Slide 4: For the PUT function a new “storage class” attribute was added. The PUT command could also have extra cache parameters to indicate typical usage of the file. Also a new method to change the storage class will be needed (but not implemented for the Autumn release).

 

The GET function is not symmetric to PUT. Class A is a system managed class therefore a volatile class is sufficient. Classes B and C are “user-managed” caches, but because copies could be needed on other pools the volatile class may still be needed even in this case.

 

The MB discussed whether the SRM interface should be separated in high-level user features and in interchange functions for more advanced users. But this was not agreed because depending on the users and experiments applications the classification of these users vs. advanced functions varies by teams and VOs.

 

Further discussions

Experiments usage and models will require the implementation and optimization of 4-5 typical access patterns (slide 5).

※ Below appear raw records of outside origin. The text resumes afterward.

lemma countB_eq_min (p : Int) (l : List Int) :
    countB p l = ((min (distSpec p l) l.length : Nat) : Int) := by
  induction l with
  | nil => simp [countB, distSpec]
  | cons q rest ih =>
    by_cases hq : q < p
    · simp [countB, distSpec, hq]
    · simp only [countB, distSpec, hq, if_false, List.length_cons, ih]
      push_cast
      omega

lemma zip_self_map {α β : Type} (f : α → β) :
    ∀ l : List α, l.zip (l.map f) = l.map (fun a => (a, f a)) := by
  intro l
  induction l with
  | nil => simp
  | cons a l ih => simp [ih]

lemma solution_alt_eq (l : List Int) :
    solution_alt l = (List.range l.length).map (fun j => countB (pr l j) (l.drop (j + 1))) := by
  rw [show solution_alt l = ((List.range l.length).zip (distList l)).map
      (fun e => if e.1 + e.2 < l.length then (e.2 : Int)
                else (l.length : Int) - 1 - (e.1 : Int)) from rfl]
  rw [distList_eq, zip_self_map, List.map_map]
  apply List.map_congr_left
  intro k hk
  have hkn : k < l.length := List.mem_range.1 hk
  have hlen : (l.drop (k + 1)).length = l.length - (k + 1) := by simp
  have hle := distSpec_le (pr l k) (l.drop (k + 1))
  have hpos := distSpec_pos (pr l k) (l.drop (k + 1))
  simp only [Function.comp_apply, countB_eq_min]
  split_ifs with h
  · push_cast; omega
  · push_cast; omega

lemma aliveB_self (l : List Int) (i : Nat) : aliveB l (i + 1) i = true := by
  simp only [aliveB, decide_eq_true_eq]
  intro k h1 h2; omega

New methods for pre-staging and asynchronous space reservations will also be implemented (slide 6). Transfer speeds and pool rates should be carefully studied in order to obtain the best performance.

 

The GLUE interface needs adaptations in order to advertise what an SRM service makes available. This will require changes or extensions to the schema in order to adequately describe storage classes, cache attributes, etc.

 

Discussions are still needed to clarify and extend important concepts. The example given was the interpretations of “free space” that can refer to the tape system as a whole or to the cache of such system.

 

4.2         SRM 2.1 Timescale concerns

The discussions on the timescale are ongoing. The work needed to have uniform SRM implementation will be more than expected.

 

The existing SRM implementations are not compatible, even for the simplest SRM operations (e.g. put, get, etc). Therefore new functionalities should be avoided/limited as much as possible in a new SRM 2.2 version.

 

For instance the storage classes needed could be temporarily implemented with the three types (permanent, durable, and volatile) already available without new implementations.

 

Action:

31 May 2006 – M.Litmaath presents the results of the SRM workshop in FNAL.

 

5.      Accounting CPU, Disk and Tape Availability and Usage (document ) - L.Robertson

 

The proposal  now takes into account the decisions to report:

-          cpu/wall clock times

-          grid/local job execution

-          disk allocation/usage

-          tape usage

 

The collection of the data will be temporarily manual. In the future the data should all be collected in the GOC database as is at present the grid cpu accounting data. Data collection should start monthly from April 2006, and report data starting back from January 2006.

 

Action:

20 May 2006 – All SC4 sites send accounting data using the report form that will be sent to them by Fabienne Baud-Lavigne (for Jan, Feb, Mar, Apr 2006).

 

The RRB will receive a summary of this information (e.g. resources pledged, delivered and used). The format of the report to the RRB will be discussed at the in September MB.

 

Note on availability metrics

Uptime and reliability of the sites will be in a separate (automated) report that will be using the SFT/SAME testing framework.

 

Note on MoU resources

From 2007 the yearly capacities in the MoU should be available from April. For 2006 the formal deadline is moved to July.

 

6.      AOB

 

 

The SC4 schedule and requests will be reviewed in the next two weeks and the wiki pages will be updated accordingly.

 

7.      Summary of New Actions

 

 

Action:

20 May 2006 – All SC4 sites send accounting data using the report form that will be sent to them by Fabienne Baud-Lavigne (for Jan, Feb, Mar, Apr 2006).

 

Action:

31 May 2006 – M.Litmaath presents the results of the SRM workshop in FNAL.

 

Action:

31 May 06 – C.Grandi presents to the MB the EGEE middleware priorities and development of the features needed by the LHC (in Flavia's list).

 

The full Action List, current and past items, will be in this wiki page before next MB meeting.